*What is expected*
When the string "circular" is part of a line in the data below, report the whole line.

*Data to process*
-- pv_equiv track=rewrite | github.com/zunayed/puzzles_data_structures_and_algorithms | advent_of_code_2017/day_1.py | part1
-- ===== SOURCE A (Python) =====
-- def part1(input):
--     """
--     input: string of digits
--     output: sum of repeating nums
--     """
--     if not input:
--         return 0
--
--     count = 0
--
--     for i in range(len(input)):
--         if input[i] == input[i - 1]:
--             count += int(input[i])
--
--     return count
-- ===== SOURCE B (Python) =====
-- def part1(input):
--     """
--     input: string of digits
--     output: sum of repeating nums
--     """
--     if not input:
--         return 0
--
--     # run-length scan: a run of L equal characters contributes (L-1) interior
--     # adjacent matches; the circular wraparound is a separate term.
--     total = 0
--     run_char = input[0]
--     run_len = 1
--     for c in input[1:]:
--         if c == run_char:
--             run_len += 1
--         else:
--             if run_len > 1:
--                 total += (run_len - 1) * int(run_char)
--             run_char = c
--             run_len = 1
--     if run_len > 1:
--         total += (run_len - 1) * int(run_char)
--
--     if input[0] == input[-1]:
--         total += int(input[0])
--
--     return total
-- ===== Notes on version B (the rewrite author's own statement) =====
-- stated objective: alternative
-- what changed: Replaces the per-index loop comparing input[i] with input[i-1] (circular via negative index) by a run-length scan that adds (L-1)*digit per run of equal characters, with the circular wraparound handled as a separate standalone term; int() is called once per run instead of once per match.
import Mathlib
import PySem

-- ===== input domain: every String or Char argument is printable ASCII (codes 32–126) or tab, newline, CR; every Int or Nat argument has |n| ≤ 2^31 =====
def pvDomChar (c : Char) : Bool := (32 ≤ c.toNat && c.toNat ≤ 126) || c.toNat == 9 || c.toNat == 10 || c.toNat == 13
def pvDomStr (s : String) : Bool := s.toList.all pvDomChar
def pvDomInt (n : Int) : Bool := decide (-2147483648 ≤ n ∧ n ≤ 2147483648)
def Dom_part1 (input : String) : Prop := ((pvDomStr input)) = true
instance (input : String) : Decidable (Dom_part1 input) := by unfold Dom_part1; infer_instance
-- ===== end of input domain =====

-- B replaces A's per-index circular-comparison loop by a run-length scan plus a standalone wraparound term (alternative decomposition, same cost).


-- ===== PORT A =====
-- int(c) for a one-character string, totalised with 0 where Python raises (excluded by Pre_)
def pvDigit (c : Char) : Int := (PySem.Int.ofChars? [c]).getD 0

def part1 (input : String) : Int :=
  let cs := input.toList
  if cs = [] then 0
  else
    (PySem.List.pyRange 0 (cs.length : Int) 1).foldl
      (fun count i =>
        if PySem.List.pyGetD cs i ' ' = PySem.List.pyGetD cs (i - 1) ' '
        then count + pvDigit (PySem.List.pyGetD cs i ' ')
        else count) 0

-- ===== PORT B =====
def part1_alt (input : String) : Int :=
  match input.toList with
  | [] => 0
  | c :: rest =>
    let st := rest.foldl
      (fun (st : Int × Char × Int) ch =>
        if ch = st.2.1 then (st.1, st.2.1, st.2.2 + 1)
        else ((if st.2.2 > 1 then st.1 + (st.2.2 - 1) * pvDigit st.2.1 else st.1), ch, (1 : Int)))
      ((0 : Int), c, (1 : Int))
    let total := if st.2.2 > 1 then st.1 + (st.2.2 - 1) * pvDigit st.2.1 else st.1
    if c = PySem.List.pyGetD (c :: rest) (-1) ' ' then total + pvDigit c else total

-- ===== PRECONDITION & SPEC =====
-- Pre_ excludes exactly the inputs where some position matches its (circular) predecessor
-- but is not a decimal digit: there Python's int() raises ValueError in both programs.
def Pre_part1 (input : String) : Prop :=
  ∀ k ∈ List.range input.toList.length,
    (input.toList.getD k ' ' =
      (if k = 0 then input.toList.getLastD ' ' else input.toList.getD (k - 1) ' ')) →
    (input.toList.getD k ' ').isDigit = true
instance (input : String) : Decidable (Pre_part1 input) := by unfold Pre_part1; infer_instance

def pvWitness_part1 : String := "1122a"

def Spec_part1 (input : String) (out : Int) : Prop := out = part1_alt input
instance (input : String) (out : Int) : Decidable (Spec_part1 input out) := by unfold Spec_part1; infer_instance

-- ===== CLAIM (what is proved, stated in full; the proofs are below) =====
def Claim_equal_part1 : Prop := ∀ (input : String), Dom_part1 input → Pre_part1 input → Spec_part1 input (part1 input)

-- ===== LEMMAS AND PROOFS =====

-- sum of digit values at interior adjacent matches, previous char threaded through
def pvAdj (p : Char) (l : List Char) : Int :=
  match l with
  | [] => 0
  | c :: cs => (if c = p then pvDigit c else 0) + pvAdj c cs

-- B's run-length loop plus its final flush computes pvAdj
theorem pvB_loop (l : List Char) (t : Int) (rc : Char) (rl : Int) (h : 1 ≤ rl) :
    (if (l.foldl (fun (st : Int × Char × Int) ch =>
        if ch = st.2.1 then (st.1, st.2.1, st.2.2 + 1)
        else ((if st.2.2 > 1 then st.1 + (st.2.2 - 1) * pvDigit st.2.1 else st.1), ch, (1 : Int))) (t, rc, rl)).2.2 > 1
     then (l.foldl (fun (st : Int × Char × Int) ch =>
        if ch = st.2.1 then (st.1, st.2.1, st.2.2 + 1)
        else ((if st.2.2 > 1 then st.1 + (st.2.2 - 1) * pvDigit st.2.1 else st.1), ch, (1 : Int))) (t, rc, rl)).1
          + ((l.foldl (fun (st : Int × Char × Int) ch =>
        if ch = st.2.1 then (st.1, st.2.1, st.2.2 + 1)
        else ((if st.2.2 > 1 then st.1 + (st.2.2 - 1) * pvDigit st.2.1 else st.1), ch, (1 : Int))) (t, rc, rl)).2.2 - 1)
            * pvDigit (l.foldl (fun (st : Int × Char × Int) ch =>
        if ch = st.2.1 then (st.1, st.2.1, st.2.2 + 1)
        else ((if st.2.2 > 1 then st.1 + (st.2.2 - 1) * pvDigit st.2.1 else st.1), ch, (1 : Int))) (t, rc, rl)).2.1
     else (l.foldl (fun (st : Int × Char × Int) ch =>
        if ch = st.2.1 then (st.1, st.2.1, st.2.2 + 1)
        else ((if st.2.2 > 1 then st.1 + (st.2.2 - 1) * pvDigit st.2.1 else st.1), ch, (1 : Int))) (t, rc, rl)).1)
    = t + (rl - 1) * pvDigit rc + pvAdj rc l := by
  induction l generalizing t rc rl with
  | nil =>
      simp only [List.foldl_nil, pvAdj]
      split_ifs with h1
      · ring
      · have : rl = 1 := by omega
        simp [this]
  | cons x l' ih =>
      simp only [List.foldl_cons, pvAdj]
      by_cases hx : x = rc
      · simp only [if_pos hx]
        rw [ih _ _ _ (by omega)]
        subst hx
        ring
      · simp only [if_neg hx]
        rw [ih _ _ _ (by omega)]
        have hflush : (if rl > 1 then t + (rl - 1) * pvDigit rc else t) = t + (rl - 1) * pvDigit rc := by
          split_ifs with h1
          · rfl
          · have : rl = 1 := by omega
            simp [this]
        rw [hflush]
        simp

-- A's interior sum (indices 1..n-1 read as getD at k and k-1) is pvAdj
theorem pvA_sum (p : Char) (l : List Char) :
    ((List.range l.length).map
      (fun k => if l.getD k ' ' = (p :: l).getD k ' ' then pvDigit (l.getD k ' ') else 0)).sum
    = pvAdj p l := by
  induction l generalizing p with
  | nil => simp [pvAdj]
  | cons x l' ih =>
      rw [List.length_cons, List.range_succ_eq_map]
      simp only [List.map_cons, List.map_map, List.sum_cons]
      have : ((List.range l'.length).map
          ((fun k => if (x :: l').getD k ' ' = (p :: x :: l').getD k ' '
                     then pvDigit ((x :: l').getD k ' ') else 0) ∘ (· + 1))).sum
          = pvAdj x l' := by
        rw [← ih x]
        apply congrArg List.sum
        apply List.map_congr_left
        intro k _
        simp [Function.comp]
      rw [this]
      simp [pvAdj]

-- ===== VERDICT (by name: the statement is the Claim_ definition above) =====
theorem part1_main (input : String) : part1 input = part1_alt input := by
  unfold part1 part1_alt
  cases hcs : input.toList with
  | nil => simp
  | cons c rest =>
      have hne : (c :: rest : List Char) ≠ [] := by simp
      simp only [reduceCtorEq, if_false]
      -- A: peel off the i = 0 (wraparound) iteration
      rw [PySem.List.pyRange_one_cons (by simp), List.foldl_cons]
      -- A: the remaining index loop is a sum over the interior positions
      rw [PySem.List.foldl_congr_mem _ _
        (fun count i => count +
          (if PySem.List.pyGetD (c :: rest) i ' ' = PySem.List.pyGetD (c :: rest) (i - 1) ' '
           then pvDigit (PySem.List.pyGetD (c :: rest) i ' ') else 0)) _
        (by intro acc x _
            by_cases h : PySem.List.pyGetD (c :: rest) x ' ' = PySem.List.pyGetD (c :: rest) (x - 1) ' ' <;>
              simp [h])]
      rw [PySem.List.foldl_add]
      simp only [zero_add, zero_sub]
      rw [PySem.List.pyRange_one 1, List.map_map]
      have hlen : ((c :: rest : List Char).length - 1 : Int).toNat = rest.length := by
        simp
      rw [hlen]
      have hmap : (List.range rest.length).map
          ((fun i => if PySem.List.pyGetD (c :: rest) i ' ' = PySem.List.pyGetD (c :: rest) (i - 1) ' '
                     then pvDigit (PySem.List.pyGetD (c :: rest) i ' ') else 0) ∘ (fun k : Nat => (1 : Int) + k))
          = (List.range rest.length).map
          (fun k => if rest.getD k ' ' = (c :: rest).getD k ' ' then pvDigit (rest.getD k ' ') else 0) := by
        apply List.map_congr_left
        intro k _
        have h1 : (1 : Int) + (k : Int) = ((k + 1 : Nat) : Int) := by push_cast; ring
        have h2 : ((k + 1 : Nat) : Int) - 1 = ((k : Nat) : Int) := by push_cast; ring
        simp only [Function.comp, h1, h2, PySem.List.pyGetD_natCast, List.getD_cons_succ]
      rw [hmap, pvA_sum]
      -- B: the run-length loop computes the interior sum
      rw [pvB_loop rest 0 c 1 (le_refl 1)]
      -- both sides: wraparound term
      rw [PySem.List.pyGetD_zero_cons, PySem.List.pyGetD_neg_one _ _ hne]
      split_ifs with h
      · ring
      · ring

-- ===== VERDICT (by name: the statement is the Claim_ definition above) =====
theorem part1_spec : Claim_equal_part1 := by
  intro input _ _
  exact part1_main input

*Answer box*
--     # adjacent matches; the circular wraparound is a separate term.
-- what changed: Replaces the per-index loop comparing input[i] with input[i-1] (circular via negative index) by a run-length scan that adds (L-1)*digit per run of equal characters, with the circular wraparound handled as a separate standalone term; int() is called once per run instead of once per match.
-- B replaces A's per-index circular-comparison loop by a run-length scan plus a standalone wraparound term (alternative decomposition, same cost).
-- Pre_ excludes exactly the inputs where some position matches its (circular) predecessor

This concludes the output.